A retrospective cohort design with an intent-to-treat approach was used (Figure 1). Patients initiated on ustekinumab or adalimumab between 10/21/2019 and 08/13/2021 (intake period) were classified into the ustekinumab or adalimumab cohort. The intake period aligned with the period in which both treatment options were available on the US market and ensured that patients in both cohorts had an equal amount of time (6 months) to discontinue the index therapy before the end of data availability. The index date was the date of the first observed claim for ustekinumab or adalimumab in the intake period. The two cohorts were not mutually exclusive, ie, patients who initiated ustekinumab or adalimumab on different dates during the intake period could be included in both cohorts.

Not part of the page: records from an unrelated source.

theorem pv_dropWhile_head_false {p : Char → Bool} :
    ∀ (it : List Char) {c : Char} {cs : List Char},
      List.dropWhile p it = c :: cs → p c = false := by
  intro it
  induction it with
  | nil => intro c cs h; simp at h
  | cons a l ih =>
    intro c cs h
    by_cases hpa : p a
    · rw [List.dropWhile_cons_of_pos hpa] at h; exact ih h
    · rw [List.dropWhile_cons_of_neg hpa] at h
      obtain ⟨rfl, -⟩ := List.cons.inj h
      simpa using hpa

-- A's guard 'item.startswith(key + "=")' holds iff the piece has a '=' and the part before it is the key
theorem pv_prefix_iff (it ks : List Char) (hk : '=' ∉ ks) :
    PySem.Chars.startswith it (ks ++ ['=']) = true ↔
      ('=' ∈ it ∧ it.takeWhile (· ≠ '=') = ks) := by
  have hks : List.takeWhile (fun x => decide (x ≠ '=')) ks = ks :=
    List.takeWhile_eq_self_iff.mpr (by
      intro x hx
      simp only [decide_eq_true_eq]
      exact fun h => hk (h ▸ hx))
  rw [PySem.Chars.startswith_iff]
  constructor
  · rintro ⟨t, rfl⟩
    refine ⟨by simp, ?_⟩
    rw [List.append_assoc, List.takeWhile_append]
    simp only [ne_eq] at hks ⊢
    rw [hks]
    simp
  · rintro ⟨hm, htw⟩
    have hsplit : it.takeWhile (· ≠ '=') ++ it.dropWhile (· ≠ '=') = it :=
      List.takeWhile_append_dropWhile
    have hne : it.dropWhile (· ≠ '=') ≠ [] := by
      intro h
      have := List.dropWhile_eq_nil_iff.mp h '=' hm
      simp at this
    obtain ⟨c, cs, hcons⟩ := List.exists_cons_of_ne_nil hne
    have hc : c = '=' := by
      have := pv_dropWhile_head_false it hcons
      simpa using this
    refine ⟨cs, ?_⟩
    rw [← hsplit, htw, hcons, hc]
    simp

-- the dict lookup after B's loop equals A's first-match scan (relative to what is already in the dict)
theorem pv_loop (ks : List Char) (hk : '=' ∉ ks) :
    ∀ (pieces : List (List Char)) (d : PySem.Dict (List Char) (List Char)),
      (extractLoopB d pieces).getD ks [] =
        if d.contains ks then d.getD ks [] else extractLoopA ks pieces := by
  intro pieces
  induction pieces with
  | nil =>
    intro d
    by_cases h : d.contains ks
    · simp [extractLoopB, h]
    · simp [extractLoopB, extractLoopA, h, PySem.Dict.getD_of_not_contains _ _ (by simpa using h)]
  | cons p rest ih =>
    intro d
    by_cases he : '=' ∈ PySem.Chars.strip p
    · have hparts := pv_splitOnMax_one (PySem.Chars.strip p)
      rw [if_pos he] at hparts
      by_cases hkeq : (PySem.Chars.strip p).takeWhile (· ≠ '=') = ks
      · -- matching piece
        have hsw : PySem.Chars.startswith (PySem.Chars.strip p) (ks ++ ['=']) = true :=
          (pv_prefix_iff _ ks hk).mpr ⟨he, hkeq⟩
        rw [extractLoopB, hparts, extractLoopA]
        simp only [hsw, if_true, hparts, hkeq]
        rw [ih]
        by_cases hc : d.contains ks
        · rw [if_pos (by simp [PySem.Dict.contains_setdefault, hc]),
              PySem.Dict.setdefault_of_contains _ _ hc, if_pos hc]
        · rw [if_pos (by simp [PySem.Dict.contains_setdefault]),
              PySem.Dict.getD_setdefault_self, if_neg hc,
              PySem.Dict.getD_of_not_contains _ _ (by simpa using hc)]
      · -- a piece for a different key
        have hsw : PySem.Chars.startswith (PySem.Chars.strip p) (ks ++ ['=']) = false := by
          rw [← Bool.not_eq_true, pv_prefix_iff _ ks hk]
          exact fun h => hkeq h.2
        rw [extractLoopB, hparts, extractLoopA]
        simp only [hsw, Bool.false_eq_true, if_false]
        rw [ih]
        have hcs : (d.setdefault ((PySem.Chars.strip p).takeWhile (· ≠ '=')) ((PySem.Chars.strip p).dropWhile (· ≠ '=')).tail).contains ks = d.contains ks := by
          rw [PySem.Dict.contains_setdefault]
          have hb : (ks == (PySem.Chars.strip p).takeWhile (· ≠ '=')) = false :=
            beq_eq_false_iff_ne.mpr (fun h => hkeq h.symm)
          rw [hb, Bool.false_or]
        rw [hcs]
        by_cases hc : d.contains ks
        · rw [if_pos hc, if_pos hc]
          rw [PySem.Dict.getD_eq_get?_getD, PySem.Dict.getD_eq_get?_getD,
              PySem.Dict.get?_setdefault_of_ne _ _ (fun h => hkeq h.symm)]
        · rw [if_neg hc, if_neg hc]
    · -- piece without '='
      have hparts := pv_splitOnMax_one (PySem.Chars.strip p)
      rw [if_neg he] at hparts
      have hsw : PySem.Chars.startswith (PySem.Chars.strip p) (ks ++ ['=']) = false := by
        rw [← Bool.not_eq_true, pv_prefix_iff _ ks hk]
        exact fun h => he h.1
      rw [extractLoopB, hparts, extractLoopA]
      simp only [hsw, Bool.false_eq_true, if_false]
      exact ih d

-- every piece produced by the fueled split(";") loop is in the accumulator or a substring of the input
theorem pv_splitOn_go_infix (sep : List Char) :
    ∀ (fuel : Nat) (l cur : List Char) (acc : List (List Char)) (x : List Char),
      x ∈ PySem.Chars.splitOn.go sep fuel l cur acc →
        x ∈ acc ∨ x <:+: (cur.reverse ++ l) := by
  intro fuel
  induction fuel with
  | zero =>
    intro l cur acc x hx
    simp [PySem.Chars.splitOn.go] at hx
    rcases hx with h | h
    · left; exact h
    · right; rw [h]
  | succ f ih =>
    intro l cur acc x hx
    cases l with
    | nil =>
      simp [PySem.Chars.splitOn.go] at hx
      rcases hx with h | h
      · left; exact h
      · right; rw [h]; simp
    | cons c rest =>
      by_cases hp : sep.isPrefixOf (c :: rest)
      · rw [show PySem.Chars.splitOn.go sep (f+1) (c :: rest) cur acc
            = PySem.Chars.splitOn.go sep f (List.drop sep.length (c :: rest)) [] (cur.reverse :: acc)
            from by simp [PySem.Chars.splitOn.go, hp]] at hx
        rcases ih _ [] _ x hx with h | h
        · rcases List.mem_cons.mp h with h | h
          · right; rw [h]; exact (List.prefix_append _ _).isInfix
          · left; exact h
        · right
          simp only [List.reverse_nil, List.nil_append] at h
          exact h.trans ((List.drop_suffix _ _).trans (List.suffix_append _ _)).isInfix
      · rw [show PySem.Chars.splitOn.go sep (f+1) (c :: rest) cur acc
            = PySem.Chars.splitOn.go sep f rest (c :: cur) acc
            from by simp [PySem.Chars.splitOn.go, hp]] at hx
        rcases ih _ _ _ x hx with h | h
        · left; exact h
        · right
          simpa [List.append_assoc] using h

theorem pv_mem_splitOn_infix (s : List Char) (p : List Char)
    (hp : p ∈ PySem.Chars.splitOn s [';']) : p <:+: s := by
  have := pv_splitOn_go_infix [';'] (s.length + 1) s [] [] p (by simpa [PySem.Chars.splitOn] using hp)
  simpa using this

theorem pv_strip_infix (p : List Char) : PySem.Chars.strip p <:+: p := by
  have h1 : PySem.Chars.lstrip p <:+ p := List.dropWhile_suffix _
  have h2 : PySem.Chars.rstrip (PySem.Chars.lstrip p) <+: PySem.Chars.lstrip p := by
    rw [PySem.Chars.rstrip, ← List.reverse_reverse (PySem.Chars.lstrip p)]
    exact List.reverse_prefix.mpr
      (by simpa using List.dropWhile_suffix (l := (PySem.Chars.lstrip p).reverse) PySem.Chars.isspace)
  exact (h2.isInfix).trans h1.isInfix

-- a key containing '=' is never a key of B's parsed dict
theorem pv_bloop_notfound (ks : List Char) (hk : '=' ∈ ks) :
    ∀ (pieces : List (List Char)) (d : PySem.Dict (List Char) (List Char)),
      d.get? ks = none → (extractLoopB d pieces).get? ks = none := by
  intro pieces
  induction pieces with
  | nil => intro d hd; simpa [extractLoopB] using hd
  | cons p rest ih =>
    intro d hd
    have hparts := pv_splitOnMax_one (PySem.Chars.strip p)
    by_cases he : '=' ∈ PySem.Chars.strip p
    · rw [if_pos he] at hparts
      rw [extractLoopB, hparts]
      refine ih _ ?_
      rw [PySem.Dict.get?_setdefault_of_ne _ _ ?_, hd]
      intro heq
      have := List.mem_takeWhile_imp (heq ▸ hk)
      simp at this
    · rw [if_neg he] at hparts
      rw [extractLoopB, hparts]
      exact ih d hd

-- if 'key=' occurs nowhere in the string, A's scan never fires
theorem pv_aloop_nil (ks s : List Char) (hni : ¬ (ks ++ ['=']) <:+: s) :
    ∀ (pieces : List (List Char)), (∀ p ∈ pieces, p <:+: s) → extractLoopA ks pieces = [] := by
  intro pieces
  induction pieces with
  | nil => intro _; rfl
  | cons p rest ih =>
    intro hall
    have hsw : PySem.Chars.startswith (PySem.Chars.strip p) (ks ++ ['=']) = false := by
      rw [← Bool.not_eq_true, PySem.Chars.startswith_iff]
      intro hpre
      exact hni (hpre.isInfix.trans ((pv_strip_infix p).trans (hall p (by simp))))
    rw [extractLoopA]
    simp only [hsw, Bool.false_eq_true, if_false]
    exact ih (fun q hq => hall q (by simp [hq]))

-- ===== VERDICT (by name: the statement is the Claim_ definition above) =====
theorem extract_cookie_value_py_spec : Claim_equal_extract_cookie_value_py := by
  intro cookie key _ hpre
  unfold Spec_extract_cookie_value_py extract_cookie_value_py extract_cookie_value_py_alt
  by_cases hk : '=' ∈ key.toList
  case pos =>
    -- the excluded-key shape: 'key=' does not occur in the cookie, both sides return ""
    have hni : ¬ (key.toList ++ ['=']) <:+: cookie.toList := by
      rcases hpre with h | h
      · exact absurd hk h
      · exact (PySem.Chars.isIn_eq_false_iff _ _).mp h
    have hB : (extractLoopB PySem.Dict.empty (PySem.Chars.splitOn cookie.toList [';'])).get? key.toList = none :=
      pv_bloop_notfound key.toList hk _ _ (PySem.Dict.get?_empty _)
    have hA : extractLoopA key.toList (PySem.Chars.splitOn cookie.toList [';']) = [] :=
      pv_aloop_nil key.toList cookie.toList hni _
        (fun p hp => pv_mem_splitOn_infix cookie.toList p hp)
    rw [PySem.Dict.getD_eq_get?_getD, hB]
    by_cases hemp : cookie.toList = []
    · rw [if_pos hemp]; rfl
    · rw [if_neg hemp, hA]; rfl
  case neg =>
  have hloop := pv_loop key.toList hk (PySem.Chars.splitOn cookie.toList [';']) PySem.Dict.empty
  rw [if_neg (by simp [PySem.Dict.contains_empty])] at hloop
  by_cases hemp : cookie.toList = []
  · rw [if_pos hemp, hloop, hemp]
    have h0 : extractLoopA key.toList (PySem.Chars.splitOn [] [';']) = [] := by
      have h1 : PySem.Chars.splitOn ([] : List Char) [';'] = [[]] := rfl
      have hsw : PySem.Chars.startswith (PySem.Chars.strip []) (key.toList ++ ['=']) = false := by
        rw [← Bool.not_eq_true, PySem.Chars.startswith_iff]
        intro hp
        have h2 := List.eq_nil_of_prefix_nil hp
        simp at h2
      rw [h1, extractLoopA]
      simp [hsw, extractLoopA]
    rw [h0]
  · rw [if_neg hemp, hloop]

Figure 1 Study design scheme.

The baseline period was the 12-month period with continuous health plan eligibility prior to the index date. The start of maintenance phase was the date of the first subcutaneous claim for ustekinumab and the date of the first claim following a cumulative dose of 240 mg for adalimumab. The follow-up period spanned from the start of maintenance phase to the earliest of 12 months, end of insurance eligibility, or end of data availability.

Study Sample

Patients meeting the following criteria were included in the study sample: (1) first observed claim for ustekinumab or adalimumab (index therapy) during the intake period; (2) ≥12 months of continuous insurance eligibility before the index date; (3) ≥1 medical claim with a diagnosis for UC [International Classification of Diseases, Tenth Revision, Clinical Modification codes [ICD-10-CM]: K51.x] in the baseline period or on the index date; (4) ≥18 years of age on the index date; (5) persistent on index therapy (defined as no gaps in days of supply >120 days for ustekinumab or >60 days for adalimumab) between the index date and maintenance phase start. Patients were excluded from the study if they met any of the following criteria: (1) ≥1 medical or pharmacy claim for the index biologic before the index date during the period of continuous eligibility; (2) ≥1 medical or pharmacy claim for a biologic other than the index biologic on the index date; (3) any medical claim for ankylosing spondylitis, hidradenitis suppurativa, juvenile idiopathic arthritis, plaque psoriasis, psoriatic arthritis, relapsing polychondritis, rheumatoid arthritis, or uveitis during the baseline period; (4) a diagnosis of Crohn’s disease before or after the index date.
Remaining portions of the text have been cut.